Normally the disease is so devastating that children die before their second birthday. But 48 of the 50 young participants in a UK and US trial have survived and now appear cured, while the two others have also survived after having the standard form of treatment.
The results of the study, done in conjunction with University of California, Los Angeles (UCLA), were published today.
Adrian Thrasher, professor of paediatric immunology at GOSH, said “We started gene therapy at GOSH around 20 years ago and now have refined the process to offer a potential cure for children born with this debilitating condition. Over 200 patients with various genetic conditions across the world have now been treated with this type of gene therapy — this is another very significant breakthrough.”

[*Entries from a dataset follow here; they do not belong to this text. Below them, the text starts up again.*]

-- pv_equiv track=rewrite | github.com/jamesBaker361/artbender-training | cyclegan/cycle_data_helper.py | equal_length
-- ===== SOURCE A (Python) =====
-- def equal_length(smaller, bigger):
--     if len(bigger) < len(smaller):
--         bigger, new_smaller = equal_length(bigger,smaller)
--     else:
--         new_smaller=[]
--         for i in range(len(bigger)):
--             new_smaller.append(smaller[i%len(smaller)])
--     return new_smaller, bigger
-- ===== SOURCE B (Python) =====
-- def equal_length(smaller, bigger):
--     if len(smaller) <= len(bigger):
--         n = len(bigger)
--         if n == 0:
--             return smaller, bigger
--         k = -(-n // len(smaller))
--         return (smaller * k)[:n], bigger
--     else:
--         n = len(smaller)
--         k = -(-n // len(bigger))
--         return smaller, (bigger * k)[:n]
-- ===== Notes on version B (the rewrite author's own statement) =====
-- stated objective: simpler
-- what changed: Replaces A's recursive argument-swap and per-index modulo loop with a direct length comparison plus whole-list replication and a slice ((shorter * ceil(n/len)) [:n]).
import Mathlib
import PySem

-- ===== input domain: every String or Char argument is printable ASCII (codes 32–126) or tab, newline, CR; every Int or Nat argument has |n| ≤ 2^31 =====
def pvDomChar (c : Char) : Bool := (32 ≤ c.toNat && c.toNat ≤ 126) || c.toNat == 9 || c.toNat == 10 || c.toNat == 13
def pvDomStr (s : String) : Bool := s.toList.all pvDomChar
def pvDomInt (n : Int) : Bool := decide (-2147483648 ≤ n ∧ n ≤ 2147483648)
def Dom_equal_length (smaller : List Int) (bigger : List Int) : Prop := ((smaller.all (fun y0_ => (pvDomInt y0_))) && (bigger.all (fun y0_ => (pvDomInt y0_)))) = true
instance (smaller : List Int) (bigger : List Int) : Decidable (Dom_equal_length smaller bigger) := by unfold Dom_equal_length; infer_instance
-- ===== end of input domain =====

-- B pads the shorter list by whole-list replication + slice instead of A's per-index modulo loop and recursive argument swap (objective: simpler).

-- ===== PORT A =====
-- the loop 'for i in range(len(bigger)): new_smaller.append(smaller[i % len(smaller)])';
-- Nat '%' and getD are exact for Python's 'i % len(smaller)' indexing whenever smaller ≠ []
-- (i and the length are nonnegative); smaller = [] with bigger ≠ [] raises in Python and is outside Pre_.
def equal_length (smaller : List Int) (bigger : List Int) : List Int × List Int :=
  if bigger.length < smaller.length then
    -- 'bigger, new_smaller = equal_length(bigger, smaller)' then 'return new_smaller, bigger'
    let r := equal_length bigger smaller
    (r.2, r.1)
  else
    ((List.range bigger.length).foldl
      (fun acc i => acc ++ [smaller.getD (i % smaller.length) 0]) [], bigger)
termination_by (if bigger.length < smaller.length then 1 else 0 : Nat)
decreasing_by split_ifs with h1 <;> omega

-- ===== PORT B =====
def equal_length_alt (smaller : List Int) (bigger : List Int) : List Int × List Int :=
  if smaller.length ≤ bigger.length then
    let n : Int := bigger.length
    if n = 0 then (smaller, bigger)
    else
      let k : Int := -(PySem.Int.floordiv (-n) smaller.length)   -- k = -(-n // len(smaller))
      (PySem.List.slice (PySem.List.pyRepeat smaller k) none (some n), bigger)  -- (smaller * k)[:n]
  else
    let n : Int := smaller.length
    let k : Int := -(PySem.Int.floordiv (-n) bigger.length)
    (smaller, PySem.List.slice (PySem.List.pyRepeat bigger k) none (some n))

-- ===== PRECONDITION & SPEC =====
-- Pre_ excludes exactly the inputs where Python A raises ZeroDivisionError (one list empty, the other not); both programs raise there.
def Pre_equal_length (smaller : List Int) (bigger : List Int) : Prop := (smaller = [] ↔ bigger = [])
instance (smaller : List Int) (bigger : List Int) : Decidable (Pre_equal_length smaller bigger) := by unfold Pre_equal_length; infer_instance
def pvWitness_equal_length : List Int × List Int := ([1, 2], [3, 4, 5])

def Spec_equal_length (smaller : List Int) (bigger : List Int) (out : List Int × List Int) : Prop := out = equal_length_alt smaller bigger
instance (smaller : List Int) (bigger : List Int) (out : List Int × List Int) : Decidable (Spec_equal_length smaller bigger out) := by unfold Spec_equal_length; infer_instance

-- ===== CLAIM (what is proved, stated in full; the proofs are below) =====
def Claim_equal_equal_length : Prop := ∀ (smaller : List Int) (bigger : List Int), Dom_equal_length smaller bigger → Pre_equal_length smaller bigger → Spec_equal_length smaller bigger (equal_length smaller bigger)

-- ===== LEMMAS AND PROOFS =====

-- one period of the cycle: indexing range (len s) by i % len s is just s
theorem map_mod_range_self (s : List Int) :
    (List.range s.length).map (fun i => s.getD (i % s.length) 0) = s := by
  apply List.ext_getElem
  · simp
  · intro j h1 h2
    simp [Nat.mod_eq_of_lt (by simpa using h1), List.getD_eq_getElem?_getD]
    simp at h1
    simp [List.getElem?_eq_getElem h1]

-- k full periods of the modulo map are k concatenated copies of s
theorem map_mod_range_mul (s : List Int) (k : Nat) :
    (List.range (k * s.length)).map (fun i => s.getD (i % s.length) 0)
      = (List.replicate k s).flatten := by
  induction k with
  | zero => simp
  | succ k ih =>
    rw [Nat.succ_mul, List.range_add, List.replicate_succ', List.flatten_append]
    simp only [List.map_append, ih, List.map_map, List.flatten_cons, List.flatten_nil,
      List.append_nil]
    congr 1
    calc (List.range s.length).map ((fun i => s.getD (i % s.length) 0) ∘ (k * s.length + ·))
        = (List.range s.length).map (fun i => s.getD (i % s.length) 0) := by
          apply List.map_congr_left
          intro i _
          simp [Function.comp]
      _ = s := map_mod_range_self s

-- ceiling division: k = -(-n // L) satisfies n ≤ k * L (and k = (n + L - 1) / L as a Nat)
theorem div_add_mod_int_aux (n L q r : Nat) (h : L * q + r = n + L - 1) (hm : r < L)
    (hL : 0 < L) : (q:Int) * L + (r:Int) = (n:Int) + L - 1 ∧ (r:Int) < (L:Int) := by
  constructor
  · have h' : ((L * q + r : Nat) : Int) = ((n + L - 1 : Nat) : Int) := by rw [h]
    push_cast [Nat.cast_sub (by omega : 1 ≤ n + L)] at h'
    linarith [h']
  · exact_mod_cast hm

theorem div_add_mod_int (n L : Nat) (hL : 0 < L) :
    ((((n + L - 1) / L : Nat)) : Int) * L + (((n + L - 1) % L : Nat) : Int) = (n:Int) + L - 1
      ∧ (((n + L - 1) % L : Nat) : Int) < (L:Int) :=
  div_add_mod_int_aux n L _ _ (Nat.div_add_mod _ _) (Nat.mod_lt _ hL) hL

theorem ceil_spec (n L : Nat) (hL : 0 < L) :
    -(PySem.Int.floordiv (-(n:Int)) (L:Int)) = (((n + L - 1) / L : Nat) : Int) := by
  rw [PySem.Int.neg_floordiv_neg_eq_iff_of_pos (show (0:Int) < (L:Int) by exact_mod_cast hL)]
  obtain ⟨hq, hr⟩ := div_add_mod_int n L hL
  constructor
  · have hexp : ((((n + L - 1) / L : Nat) : Int) - 1) * L
        = (((n + L - 1) / L : Nat) : Int) * L - L := by ring
    rw [hexp]; linarith
  · linarith

theorem ceil_mul_ge (n L : Nat) (hL : 0 < L) : n ≤ ((n + L - 1) / L) * L := by
  obtain ⟨hq, hr⟩ := div_add_mod_int n L hL
  have : (n:Int) ≤ (((n + L - 1) / L : Nat) : Int) * L := by linarith
  exact_mod_cast this

theorem pad_eq_repeat_slice (s : List Int) (hs : s ≠ []) (n : Nat) :
    (List.range n).foldl (fun acc i => acc ++ [s.getD (i % s.length) 0]) []
      = PySem.List.slice (PySem.List.pyRepeat s (-(PySem.Int.floordiv (-(n:Int)) (s.length:Int)))) none (some (n:Int)) := by
  have hL : 0 < s.length := List.length_pos_iff.mpr hs
  set L := s.length with hLdef
  set k : Nat := (n + L - 1) / L with hk
  have hceil := ceil_spec n L hL
  rw [PySem.List.foldl_append_singleton_eq_map, List.nil_append, hceil]
  have hrep : PySem.List.pyRepeat s ((k:Int)) = (List.replicate k s).flatten := by
    simp [PySem.List.pyRepeat]
  rw [hrep, PySem.List.slice_to_natCast]
  have hkL : n ≤ k * L := ceil_mul_ge n L hL
  rw [← map_mod_range_mul s k, ← List.map_take, List.take_range]
  rw [← hLdef, Nat.min_eq_left hkL]

-- ===== VERDICT (by name: the statement is the Claim_ definition above) =====
theorem equal_length_spec : Claim_equal_equal_length := by
  intro s b _ hpre
  unfold Spec_equal_length equal_length_alt
  by_cases hle : s.length ≤ b.length
  · rw [equal_length]
    rw [if_neg (by omega), if_pos hle]
    by_cases hb : b = []
    · have hs : s = [] := hpre.mpr hb
      subst hs hb
      simp
    · have hs : s ≠ [] := fun h => hb (hpre.mp h)
      have hn : ((b.length : Int)) ≠ 0 := by
        simpa using hb
      rw [if_neg hn]
      exact Prod.ext (pad_eq_repeat_slice s hs b.length) rfl
  · have hlt : b.length < s.length := by omega
    have hs : s ≠ [] := by intro h; subst h; simp at hlt
    have hb : b ≠ [] := fun h => by
      have : s = [] := hpre.mpr h
      exact hs this
    rw [equal_length, if_pos hlt, equal_length, if_neg (by omega)]
    rw [if_neg (by omega)]
    exact Prod.ext rfl (pad_eq_repeat_slice b hb s.length)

Today’s results, in the New England Journal of Medicine, show how the children have been able to resume normal life two to three years after their first treatment. The children in the trial received the one-off treatment between 2012 and 2017.
The disease, severe combined immunodeficiency due to adenosine deaminase deficiency, also known as ADA-SCID, is a rare, life-threatening condition caused by mutations in the gene that creates the enzyme adenosine deaminase, which is essential to a functioning immune system. Day-to-day activities such as going to school or nursery or playing with friends could lead to a dangerous infection.
Sarah Bostan, now four, was one of the children treated at GOSH. She is now in nursery and her mother Maria-Luiza Prioteasa has been inspired to retrain as a nurse.
Sarah, from South Yorkshire, was less than 10 days old when her mother became concerned about her daughter’s weight loss and sore, bleeding nappy rash that wouldn’t heal. Tests revealed Sarah had ADA-SCID.
“Six months after she was given the gene therapy her skin was clean and healthy and the other symptoms got a lot better,” Ms Prioteasa said. “She’s doing so well now.”
Dr Claire Booth, co-lead author of the study and GOSH consultant, said: “If approved in the future, this treatment could be standard for ADA-SCID.”